The Special Chamber then turned its attention to UN General Assembly Resolution 73/295. Although such resolutions are recommendatory in character, the effect of legal and factual determinations they contain depend largely on their content and the conditions and context of their adoption (paras. 224–25). In the Special Chamber's view, the ICJ declined to opine on the means and timeline by which the decolonization process of Mauritius had to be completed; therefore, it was the General Assembly that had been “entrusted to take the necessary steps toward the completion” (para. 227). That the six-month time period imposed by the General Assembly had expired without the UK vacating the Chagos Islands or permitting the resettling of the Chagossians “strengthen[ed] the Special Chamber's finding as to the United Kingdom's [lack of] sovereignty over the Chagos Archipelago” (para. 229).
Reading all three documents together—the arbitral award, the advisory opinion, and the resolution—the Special Chamber determined that “the continued claim of the United Kingdom to sovereignty over the Chagos Archipelago cannot be considered anything more than ‘a mere assertion’” (para. 243). The ITLOS Special Chamber thus decided that Mauritius's full sovereignty over the Chagos Islands “can be inferred,” even while awaiting the UK's withdrawal (para. 247). Given its determination that the UK had no legitimate claim to the Chagos Archipelago or interest in the Mauritius v. Maldives proceeding, the Monetary Gold principle could not apply. The Special Chamber accordingly dismissed the first two Preliminary Objections (paras. 247–251).
The three remaining Preliminary Objections required comparatively less analysis. The Maldives’ third objection was that the Special Chamber lacked jurisdiction because the parties had not engaged in the required negotiations (paras. 252–293).Footnote 13 The Special Chamber easily found that “Mauritius, on several occasions, attempted to engage the Maldives in negotiations,” and that “the Maldives, for most of the time, refused to negotiate with Mauritius” (paras. 288–89).

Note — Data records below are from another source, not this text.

-- pv_equiv track=rewrite | github.com/yaolisi/perilla | backend/scripts/event_bus_smoke_contract_guard_summary.py | parse_guard_log_text
-- ===== SOURCE A (Python) =====
-- from typing import Dict, List, Mapping, Tuple
--
-- GUARD_SECTIONS: Tuple[str, ...] = ("preflight", "mapping", "payload", "validator", "workflow")
--
-- def parse_guard_log_text(text: str, sections: Tuple[str, ...] = GUARD_SECTIONS) -> Dict[str, str]:
--     status = dict.fromkeys(sections, "missing")
--     for raw_line in text.splitlines():
--         line = raw_line.strip()
--         for section in sections:
--             if line == f"[guard] {section}":
--                 status[section] = "seen"
--     return status
-- ===== SOURCE B (Python) =====
-- from typing import Dict, Tuple
--
-- GUARD_SECTIONS: Tuple[str, ...] = ("preflight", "mapping", "payload", "validator", "workflow")
--
-- def parse_guard_log_text(text: str, sections: Tuple[str, ...] = GUARD_SECTIONS) -> Dict[str, str]:
--     observed = {line.strip() for line in text.splitlines()}
--     return {section: ("seen" if f"[guard] {section}" in observed else "missing")
--             for section in sections}
-- ===== Notes on version B (the rewrite author's own statement) =====
-- stated objective: idiomatic
-- what changed: B builds a set of stripped lines once and drives the loop over the sections (a dict comprehension querying the set), instead of A's dict.fromkeys followed by a nested lines-by-sections scan.
import Mathlib
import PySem

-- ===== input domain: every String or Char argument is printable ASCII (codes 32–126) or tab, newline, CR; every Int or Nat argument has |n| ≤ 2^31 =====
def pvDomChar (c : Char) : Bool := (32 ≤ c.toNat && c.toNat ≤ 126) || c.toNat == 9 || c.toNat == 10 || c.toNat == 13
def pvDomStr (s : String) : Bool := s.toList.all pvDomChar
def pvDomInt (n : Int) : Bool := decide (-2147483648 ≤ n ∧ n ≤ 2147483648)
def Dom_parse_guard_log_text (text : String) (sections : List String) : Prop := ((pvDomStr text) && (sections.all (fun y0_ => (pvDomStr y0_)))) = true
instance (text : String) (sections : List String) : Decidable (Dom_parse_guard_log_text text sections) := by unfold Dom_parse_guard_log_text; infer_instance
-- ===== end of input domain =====

-- B builds the set of stripped lines once and iterates over the sections instead of A's
-- nested lines-by-sections scan; same return value, proved equal on all inputs.


-- ===== PORT A =====
def parse_guard_log_text (text : String) (sections : List String) : List (String × String) :=
  let status : PySem.Dict String String :=
    sections.foldl (fun d s => d.insert s "missing") PySem.Dict.empty
  let status :=
    (PySem.Str.splitlines text).foldl (fun st raw_line =>
      let line := PySem.Str.strip raw_line
      sections.foldl (fun st2 sec =>
        if line = "[guard] " ++ sec then st2.insert sec "seen" else st2) st) status
  status.items

-- ===== PORT B =====
def parse_guard_log_text_alt (text : String) (sections : List String) : List (String × String) :=
  let observed : PySem.Set String :=
    PySem.Set.ofList ((PySem.Str.splitlines text).map PySem.Str.strip)
  let result : PySem.Dict String String :=
    sections.foldl
      (fun d s => d.insert s (if ("[guard] " ++ s) ∈ observed then "seen" else "missing"))
      PySem.Dict.empty
  result.items

-- ===== PRECONDITION & SPEC =====
def Spec_parse_guard_log_text (text : String) (sections : List String) (out : List (String × String)) : Prop := out = parse_guard_log_text_alt text sections
instance (text : String) (sections : List String) (out : List (String × String)) : Decidable (Spec_parse_guard_log_text text sections out) := by unfold Spec_parse_guard_log_text; infer_instance

-- ===== CLAIM (what is proved, stated in full; the proofs are below) =====
def Claim_equal_parse_guard_log_text : Prop := ∀ (text : String) (sections : List String), Dom_parse_guard_log_text text sections → Spec_parse_guard_log_text text sections (parse_guard_log_text text sections)

-- ===== LEMMAS AND PROOFS =====

/-- Ordered first-occurrence extension of `S` by `l` (the key order both folds produce). -/
def pvUpd (S l : List String) : List String :=
  l.foldl (fun acc s => if s ∈ acc then acc else acc ++ [s]) S

lemma mem_pvUpd_iff : ∀ (l S : List String) (x : String), x ∈ pvUpd S l ↔ x ∈ S ∨ x ∈ l := by
  intro l
  induction l with
  | nil => intro S x; simp [pvUpd]
  | cons a rest ih =>
    intro S x
    show x ∈ pvUpd (if a ∈ S then S else S ++ [a]) rest ↔ _
    rw [ih]
    by_cases ha : a ∈ S
    · simp only [if_pos ha, List.mem_cons]
      constructor
      · tauto
      · rintro (h | rfl | h) <;> tauto
    · simp only [if_neg ha, List.mem_cons]
      constructor
      · intro h
        rcases h with h | h
        · simp at h
          rcases h with h | rfl <;> tauto
        · tauto
      · rintro (h | rfl | h) <;> simp [*]

lemma keys_of_items_map {d : PySem.Dict String String} {S : List String} {u : String → String}
    (h : d.items = S.map (fun s => (s, u s))) : d.keys = S := by
  simp [PySem.Dict.keys, h, List.map_map, Function.comp_def]

lemma contains_of_items_map {d : PySem.Dict String String} {S : List String} {u : String → String}
    (h : d.items = S.map (fun s => (s, u s))) (k : String) :
    d.contains k = decide (k ∈ S) := by
  rw [PySem.Dict.contains_eq_decide_mem_keys, keys_of_items_map h]

lemma items_insert_mem {d : PySem.Dict String String} {S : List String} {u : String → String}
    (h : d.items = S.map (fun s => (s, u s))) {k : String} (hk : k ∈ S) (v : String) :
    (d.insert k v).items = S.map (fun s => (s, if s = k then v else u s)) := by
  have hc : d.contains k = true := by rw [contains_of_items_map h]; simpa using hk
  rw [PySem.Dict.items_insert_of_contains _ _ hc, h, List.map_map]
  apply List.map_congr_left
  intro s _
  by_cases hsk : s = k <;> simp [Function.comp, hsk]

lemma items_insert_not_mem {d : PySem.Dict String String} {S : List String} {u : String → String}
    (h : d.items = S.map (fun s => (s, u s))) {k : String} (hk : k ∉ S) (v : String) :
    (d.insert k v).items = S.map (fun s => (s, u s)) ++ [(k, v)] := by
  have hc : d.contains k = false := by rw [contains_of_items_map h]; simpa using hk
  rw [PySem.Dict.items_insert_of_not_contains _ _ hc, h]

/-- A fold inserting each key with a value depending only on the key extends the items list
in first-occurrence order. Covers A's `dict.fromkeys` loop and B's comprehension. -/
lemma foldl_insert_fn (v : String → String) :
    ∀ (l S : List String) (d : PySem.Dict String String),
      d.items = S.map (fun s => (s, v s)) →
      (l.foldl (fun d s => d.insert s (v s)) d).items
        = (pvUpd S l).map (fun s => (s, v s)) := by
  intro l
  induction l with
  | nil => intro S d h; simpa [pvUpd] using h
  | cons a rest ih =>
    intro S d h
    show (rest.foldl _ (d.insert a (v a))).items = (pvUpd (if a ∈ S then S else S ++ [a]) rest).map _
    by_cases ha : a ∈ S
    · rw [if_pos ha]
      apply ih
      rw [items_insert_mem h ha (v a)]
      apply List.map_congr_left
      intro s _
      by_cases hsa : s = a <;> simp [hsa]
    · rw [if_neg ha]
      apply ih
      rw [items_insert_not_mem h ha (v a)]
      simp
/-- One line of A's scan: the inner fold over `sections` flips every matched section to "seen". -/
lemma inner_fold (line : String) :
    ∀ (l S : List String) (u : String → String) (d : PySem.Dict String String),
      (∀ s ∈ l, s ∈ S) →
      d.items = S.map (fun s => (s, u s)) →
      (l.foldl (fun st2 sec => if line = "[guard] " ++ sec then st2.insert sec "seen" else st2) d).items
        = S.map (fun s => (s, if s ∈ l ∧ line = "[guard] " ++ s then "seen" else u s)) := by
  intro l
  induction l with
  | nil => intro S u d _ h; simpa using h
  | cons a rest ih =>
    intro S u d hl h
    have haS : a ∈ S := hl a (by simp)
    have hrest : ∀ s ∈ rest, s ∈ S := fun s hs => hl s (by simp [hs])
    show ((rest.foldl _ (if line = "[guard] " ++ a then d.insert a "seen" else d)).items) = _
    by_cases hm : line = "[guard] " ++ a
    · rw [if_pos hm]
      rw [ih S (fun s => if s = a then "seen" else u s) _ hrest (items_insert_mem h haS "seen")]
      apply List.map_congr_left
      intro s _
      by_cases h1 : s ∈ rest ∧ line = "[guard] " ++ s
      · simp [h1]
      · by_cases hsa : s = a
        · subst hsa
          simp [hm]
        · have : ¬ (s ∈ a :: rest ∧ line = "[guard] " ++ s) := by
            intro ⟨h2, h3⟩
            rcases List.mem_cons.mp h2 with h4 | h4
            · exact hsa h4
            · exact h1 ⟨h4, h3⟩
          simp only [if_neg h1, if_neg this, if_neg hsa]
    · rw [if_neg hm]
      rw [ih S u d hrest h]
      apply List.map_congr_left
      intro s _
      by_cases h1 : s ∈ rest ∧ line = "[guard] " ++ s
      · simp [h1]
      · have : ¬ (s ∈ a :: rest ∧ line = "[guard] " ++ s) := by
          intro ⟨h2, h3⟩
          rcases List.mem_cons.mp h2 with h4 | h4
          · exact hm (h4 ▸ h3)
          · exact h1 ⟨h4, h3⟩
        simp only [if_neg h1, if_neg this]

/-- A's whole scan: after all lines, a section is "seen" iff some stripped line matches it. -/
lemma outer_fold (sections S : List String)
    (hS1 : ∀ s ∈ sections, s ∈ S) (hS2 : ∀ s ∈ S, s ∈ sections) :
    ∀ (L : List String) (u : String → String) (d : PySem.Dict String String),
      d.items = S.map (fun s => (s, u s)) →
      (L.foldl (fun st raw_line =>
          let line := PySem.Str.strip raw_line
          sections.foldl (fun st2 sec =>
            if line = "[guard] " ++ sec then st2.insert sec "seen" else st2) st) d).items
        = S.map (fun s => (s, if L.any (fun ln => PySem.Str.strip ln = "[guard] " ++ s) then "seen" else u s)) := by
  intro L
  induction L with
  | nil => intro u d h; simpa using h
  | cons raw rest ih =>
    intro u d h
    show (rest.foldl _ (sections.foldl _ d)).items = _
    rw [ih (fun s => if s ∈ sections ∧ PySem.Str.strip raw = "[guard] " ++ s then "seen" else u s) _
        (inner_fold (PySem.Str.strip raw) sections S u d hS1 h)]
    apply List.map_congr_left
    intro s hs
    have hsec : s ∈ sections := hS2 s hs
    simp only [List.any_cons, Bool.or_eq_true]
    by_cases h1 : rest.any (fun ln => PySem.Str.strip ln = "[guard] " ++ s) = true
    · simp [h1]
    · by_cases h2 : PySem.Str.strip raw = "[guard] " ++ s
      · simp [h1, h2, hsec]
      · simp [h1, h2]

-- ===== VERDICT (by name: the statement is the Claim_ definition above) =====
theorem parse_guard_log_text_spec : Claim_equal_parse_guard_log_text := by
  intro text sections _
  show parse_guard_log_text text sections = parse_guard_log_text_alt text sections
  unfold parse_guard_log_text parse_guard_log_text_alt
  have hbaseA := foldl_insert_fn (fun _ => "missing") sections [] PySem.Dict.empty (by simp [PySem.Dict.empty])
  have hbaseB := foldl_insert_fn
      (fun s => if ("[guard] " ++ s) ∈ PySem.Set.ofList ((PySem.Str.splitlines text).map PySem.Str.strip)
                then "seen" else "missing")
      sections [] PySem.Dict.empty (by simp [PySem.Dict.empty])
  rw [outer_fold sections (pvUpd [] sections)
        (fun s hs => (mem_pvUpd_iff sections [] s).mpr (Or.inr hs))
        (fun s hs => by rcases (mem_pvUpd_iff sections [] s).mp hs with h | h
                        · simp at h
                        · exact h)
        (PySem.Str.splitlines text) (fun _ => "missing") _ hbaseA,
      hbaseB]
  apply List.map_congr_left
  intro s _
  have : (("[guard] " ++ s) ∈ PySem.Set.ofList ((PySem.Str.splitlines text).map PySem.Str.strip))
      ↔ ((PySem.Str.splitlines text).any (fun ln => PySem.Str.strip ln = "[guard] " ++ s) = true) := by
    simp only [PySem.Set.mem_ofList, List.mem_map, List.any_eq_true, decide_eq_true_eq]
  by_cases hmem : ("[guard] " ++ s) ∈ PySem.Set.ofList ((PySem.Str.splitlines text).map PySem.Str.strip)
  · simp [hmem, this.mp hmem]
  · have := (not_iff_not.mpr this).mp hmem
    simp [hmem, this]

The fourth objection was that there was no real dispute within the meaning of UNCLOS between Mauritius and the Maldives concerning its maritime boundary (paras. 294–336). The Special Chamber refuted this line of argument by referring to its prior conclusions (para. 321). The Maldives’ fifth objection was that Mauritius's claims were an abuse of process and therefore inadmissible (paras. 337–50). The Special Chamber confined itself to observing that all of the jurisdictional requirements and preconditions to formal dispute resolution had been met (paras. 345–50).
In sum, the Special Chamber rejected each of the Maldives’ five preliminary objections, and concluded that “it has jurisdiction to adjudicate upon the dispute concerning the delimitation of the maritime boundary between [Mauritius and the Maldives] in the Indian Ocean” (para. 351, 354). The practical effect of the decision, however, was to decide the question of sovereignty over the Chagos Archipelago.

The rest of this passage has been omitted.